Islandora is an open source project allowing users to manage a Fedora repository through PHP using a Drupal front end. Fedora repositories are adept at maintaining and versioning metadata accompanying scholarly objects. Islandora provides an intuitive way to use Fedora to create, access and manage document collections, and is currently being used across a varied number of use cases. [38]

Various “solution packs” within Islandora are available for different types of projects. The Digital Humanities Solution Pack is specifically designed for text editing and annotation, based on Shared Canvas and CWRC (for editing TEI and adding links).

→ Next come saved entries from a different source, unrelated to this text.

-- pv_equiv track=rewrite | github.com/ElofssonLab/evolutionary_rates | same_topology.py | get_passed_uids
-- ===== SOURCE A (Python) =====
-- def get_passed_uids(failed_pdb_filter, sequences, topologies):
--     '''Get the uids that passed the pdb filter and group them in topologies
--     '''
--
--     #Get passed uids
--     failed_uids = [*failed_pdb_filter[0]]
--     passed_uids = []
--     for uid in sequences:
--         if uid in failed_uids:
--             continue
--         else:
--             passed_uids.append(uid)
--
--     #Group the passed uids by topology
--     passed_uids_grouped = {} #Sequences grouped by H-group
--     for uid in passed_uids:
--         topology = topologies[uid]
--         if topology not in passed_uids_grouped.keys(): #If not in new dict - add
--             passed_uids_grouped[topology] = [uid]
--         else:
--             passed_uids_grouped[topology].append(uid) #Otherwise append
--
--
--     return passed_uids_grouped
-- ===== SOURCE B (Python) =====
-- def get_passed_uids(failed_pdb_filter, sequences, topologies):
--     '''Get the uids that passed the pdb filter and group them in topologies
--     '''
--     failed = set(failed_pdb_filter[0])
--     passed = [uid for uid in sequences if uid not in failed]
--     order = dict.fromkeys(topologies[uid] for uid in passed)
--     return {t: [uid for uid in passed if topologies[uid] == t] for t in order}
-- ===== Notes on version B (the rewrite author's own statement) =====
-- stated objective: alternative
-- what changed: Replaces A's incremental dict-building loop (insert-or-append per uid) with a declarative group-by: filter passed uids once, take the first-occurrence-ordered list of their topologies, and build each bucket by a per-topology filter comprehension.
import Mathlib
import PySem

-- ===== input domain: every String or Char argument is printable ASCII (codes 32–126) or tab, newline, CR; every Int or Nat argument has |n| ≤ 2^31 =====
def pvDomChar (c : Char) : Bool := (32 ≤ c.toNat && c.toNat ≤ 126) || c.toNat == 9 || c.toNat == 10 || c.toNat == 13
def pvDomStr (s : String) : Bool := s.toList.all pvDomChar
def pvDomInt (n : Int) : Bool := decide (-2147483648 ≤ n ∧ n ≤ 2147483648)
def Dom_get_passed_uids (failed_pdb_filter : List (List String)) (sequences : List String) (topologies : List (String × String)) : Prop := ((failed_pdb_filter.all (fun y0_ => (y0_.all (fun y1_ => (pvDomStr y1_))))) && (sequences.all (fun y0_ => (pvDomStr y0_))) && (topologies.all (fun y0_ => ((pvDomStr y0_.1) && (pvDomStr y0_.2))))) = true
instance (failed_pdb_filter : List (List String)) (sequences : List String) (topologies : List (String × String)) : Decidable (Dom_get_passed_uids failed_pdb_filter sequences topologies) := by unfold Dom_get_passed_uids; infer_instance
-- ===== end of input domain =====

-- B replaces A's incremental insert-or-append dict loop by a declarative group-by
-- (first-occurrence topology order, one filter per topology); same cost class, no speed claim.

-- ===== PORT A =====
def get_passed_uids (failed_pdb_filter : List (List String)) (sequences : List String) (topologies : List (String × String)) : List (String × List String) :=
  let failed_uids : List String := (PySem.List.pyGet? failed_pdb_filter 0).getD []
  let passed_uids : List String :=
    sequences.foldl (fun acc uid => if failed_uids.contains uid then acc else acc ++ [uid]) []
  let grouped : PySem.Dict String (List String) :=
    passed_uids.foldl (fun d uid =>
      let topology := (PySem.Dict.get? (PySem.Dict.mk topologies) uid).getD ""
      if (PySem.Dict.keys d).contains topology then
        d.modify topology [] (fun l => l ++ [uid])
      else
        d.insert topology [uid]) PySem.Dict.empty
  grouped.items

-- ===== PORT B =====
def get_passed_uids_alt (failed_pdb_filter : List (List String)) (sequences : List String) (topologies : List (String × String)) : List (String × List String) :=
  let failed : PySem.Set String := PySem.Set.ofList ((PySem.List.pyGet? failed_pdb_filter 0).getD [])
  let passed : List String := sequences.filter (fun uid => !(PySem.Set.contains failed uid))
  let topo : String → String := fun uid => (PySem.Dict.get? (PySem.Dict.mk topologies) uid).getD ""
  let order : List String := PySem.List.dedup (passed.map topo)
  order.map (fun t => (t, passed.filter (fun uid => topo uid == t)))

-- ===== PRECONDITION & SPEC =====
-- Pre_ excludes exactly the inputs where Python A raises: empty failed_pdb_filter
-- (IndexError on failed_pdb_filter[0]) and a passed uid missing from topologies (KeyError).
def Pre_get_passed_uids (failed_pdb_filter : List (List String)) (sequences : List String) (topologies : List (String × String)) : Prop :=
  failed_pdb_filter ≠ [] ∧
  ∀ uid ∈ sequences, uid ∉ failed_pdb_filter.headD [] → uid ∈ topologies.map Prod.fst
instance (failed_pdb_filter : List (List String)) (sequences : List String) (topologies : List (String × String)) : Decidable (Pre_get_passed_uids failed_pdb_filter sequences topologies) := by unfold Pre_get_passed_uids; infer_instance
def pvWitness_get_passed_uids : List (List String) × List String × (List (String × String)) :=
  ([["x"]], ["u", "x", "v", "w"], [("u", "a"), ("v", "b"), ("w", "a")])

def Spec_get_passed_uids (failed_pdb_filter : List (List String)) (sequences : List String) (topologies : List (String × String)) (out : List (String × List String)) : Prop := out = get_passed_uids_alt failed_pdb_filter sequences topologies
instance (failed_pdb_filter : List (List String)) (sequences : List String) (topologies : List (String × String)) (out : List (String × List String)) : Decidable (Spec_get_passed_uids failed_pdb_filter sequences topologies out) := by unfold Spec_get_passed_uids; infer_instance

-- ===== CLAIM (what is proved, stated in full; the proofs are below) =====
def Claim_equal_get_passed_uids : Prop := ∀ (failed_pdb_filter : List (List String)) (sequences : List String) (topologies : List (String × String)), Dom_get_passed_uids failed_pdb_filter sequences topologies → Pre_get_passed_uids failed_pdb_filter sequences topologies → Spec_get_passed_uids failed_pdb_filter sequences topologies (get_passed_uids failed_pdb_filter sequences topologies)


-- ===== LEMMAS AND PROOFS =====
-- A's 'not yet a key' insert branch is exactly modify-with-default-[].
theorem pv_step_eq (d : PySem.Dict String (List String)) (t uid : String)
    (h : (PySem.Dict.keys d).contains t = false) :
    d.insert t [uid] = d.modify t [] (fun l => l ++ [uid]) := by
  have hc : d.contains t = false := by
    rw [Bool.eq_false_iff]; intro hT
    rw [PySem.Dict.contains_iff_mem_keys] at hT
    simp at h; exact h hT
  simp [PySem.Dict.modify, PySem.Dict.insert, hc, PySem.Dict.getD_of_not_contains d [] hc]

-- Keys of A's grouping fold are the first-occurrence topologies, i.e. B's 'order'.
theorem pv_keys_eq (passed : List String) (topo : String → String) :
    (passed.foldl (fun d u => d.modify (topo u) [] (fun l => l ++ [u])) PySem.Dict.empty).keys
      = PySem.List.dedup (passed.map topo) := by
  rw [PySem.Dict.keys_foldl_modify_key (key := topo)]
  simp [pysem, PySem.Set.update_nil_left, PySem.Dict.keys_empty]

-- Each bucket of A's grouping fold is B's per-topology filter.
theorem pv_getD_eq (passed : List String) (topo : String → String) (c : String) :
    (passed.foldl (fun d u => d.modify (topo u) [] (fun l => l ++ [u])) PySem.Dict.empty).getD c []
      = passed.filter (fun u => topo u == c) := by
  have hp : (passed.foldl (fun d u => d.modify (topo u) [] (fun l => l ++ [u])) PySem.Dict.empty)
      = (passed.map (fun u => (topo u, u))).foldl
          (fun d p => d.modify p.1 [] (fun l => l ++ [p.2])) PySem.Dict.empty := by
    rw [List.foldl_map]
  rw [hp, PySem.Dict.getD_foldl_modify_append]
  simp [List.filter_map, List.map_map, Function.comp_def]

theorem pv_ports_eq (fpf : List (List String)) (seqs : List String) (topos : List (String × String)) :
    get_passed_uids fpf seqs topos = get_passed_uids_alt fpf seqs topos := by
  unfold get_passed_uids get_passed_uids_alt
  simp only []
  set fl : List String := (PySem.List.pyGet? fpf 0).getD [] with hfl
  set topo : String → String := fun uid => (PySem.Dict.get? (PySem.Dict.mk topos) uid).getD "" with htopo
  -- the two 'passed' lists agree
  have hpassed : seqs.foldl (fun acc uid => if fl.contains uid then acc else acc ++ [uid]) []
      = seqs.filter (fun uid => !(PySem.Set.contains (PySem.Set.ofList fl) uid)) := by
    have h1 : seqs.foldl (fun acc uid => if fl.contains uid then acc else acc ++ [uid]) []
        = seqs.foldl (fun acc uid => if !fl.contains uid then acc ++ [uid] else acc) [] := by
      apply PySem.List.foldl_congr_mem
      intro acc x _
      cases h : fl.contains x
      · simp
      · simp
    rw [h1, PySem.List.foldl_append_if_eq_filter]
    simp only [List.nil_append]
    apply List.filter_congr
    intro x _
    simp [pysem]
  rw [hpassed]
  set passed := seqs.filter (fun uid => !(PySem.Set.contains (PySem.Set.ofList fl) uid))
  -- A's grouping fold is a plain modify fold
  have hstep : passed.foldl (fun d uid =>
        if (PySem.Dict.keys d).contains (topo uid) then
          d.modify (topo uid) [] (fun l => l ++ [uid])
        else d.insert (topo uid) [uid]) PySem.Dict.empty
      = passed.foldl (fun d uid => d.modify (topo uid) [] (fun l => l ++ [uid])) PySem.Dict.empty := by
    apply PySem.List.foldl_congr_mem
    intro d uid _
    cases h : (PySem.Dict.keys d).contains (topo uid)
    · simp [pv_step_eq d (topo uid) uid h]
    · simp
  rw [hstep]
  have hnd : (passed.foldl (fun d uid => d.modify (topo uid) [] (fun l => l ++ [uid]))
      PySem.Dict.empty).keys.Nodup :=
    PySem.Dict.nodup_keys_foldl_modify_key passed topo [] (fun _ u => fun l => l ++ [u])
      PySem.Dict.empty (by simp [PySem.Dict.keys_empty])
  rw [PySem.Dict.items_eq_map_keys _ hnd []]
  rw [pv_keys_eq passed topo]
  apply List.map_congr_left
  intro t _
  rw [pv_getD_eq passed topo t]

-- ===== VERDICT (by name: the statement is the Claim_ definition above) =====
theorem get_passed_uids_spec : Claim_equal_get_passed_uids := by
  intro fpf seqs topos _ _
  unfold Spec_get_passed_uids
  exact pv_ports_eq fpf seqs topos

These tools are used to access, edit, and retrieve information held in repositories, including TEI transcriptions of texts, OCR tools related images, annotations and metadata. This Digital Humanities project within Islandora is sponsored by EMiC to develop a suite of applications for managing and critically analysing Canadian modernism. As one of the authors of this paper is the lead programmer of both these projects, he can incorporate these transformations into the workflow to expose the data publicly. Of particular interest is the ability to extract data from TEI to build and maintain authority lists.

The Islandora Critical Editions module exposes a GUI allowing the addition and viewing of RDF entities and TEI tags. No knowledge of XML is required. Entities tie textual offsets to objects from authority lists, userentered notes, external links, or date ranges through RDF. Image annotations are OAC RDF annotations.

Concluding remarks

We offer a functional XSLT for converting TEI to RDF, incorporating the recent application of <relation> for encoding RDF within TEI and extracting TEI <relation> elements and selected structural markup as RDF files.

Future SAWS/Islandora collaboration will investigate the enhancement of TEIencoded documents and a more user-friendly environment for editing, managing and linking texts. The DH Solution Pack by Islandora is available by request but has not yet been released in beta version. It is intended that SAWS will have implemented and tested a working version of the DH Solution Pack by June 2013. Any DH project that wants to link TEI files with other sources of information will, we argue, benefit from investigating the DH Solution Pack. It has wide implementation possibilities and will be particularly useful for projects using right-to-left languages.

The outcomes of this SAWS/Islandora collaboration should apply across a wide variety of texts. It is hoped that this paper will stimulate further interest in RDF and Linked Data within TEI, particularly amongst Digital Humanists wishing to work with a broader range of Humanities scholars.


1. http://www.ancientwisdoms.ac.uk. Last accessed October 2012.

2. John Unsworth. (2003). Tool-Time, or 'Haven't We Been Here Already?' Ten Years in Humanities Computing. Delivered as part of "Transforming Disciplines: The Humanities and Computer Science," Washington, DC. Available at: http://people.lis.illinois.edu/~unsworth/carnegieninch.03.html (last accessed 20th July 2012).

3. Anna Jordanous, K. Faith Lawrence, Mark Hedges, and Charlotte Tupman. (2012). Exploring manuscripts: sharing ancient wisdoms across the semantic web. In Proceedings of the 2nd International Conference on Web Intelligence, Mining and Semantics (WIMS '12), Craiova, Romania.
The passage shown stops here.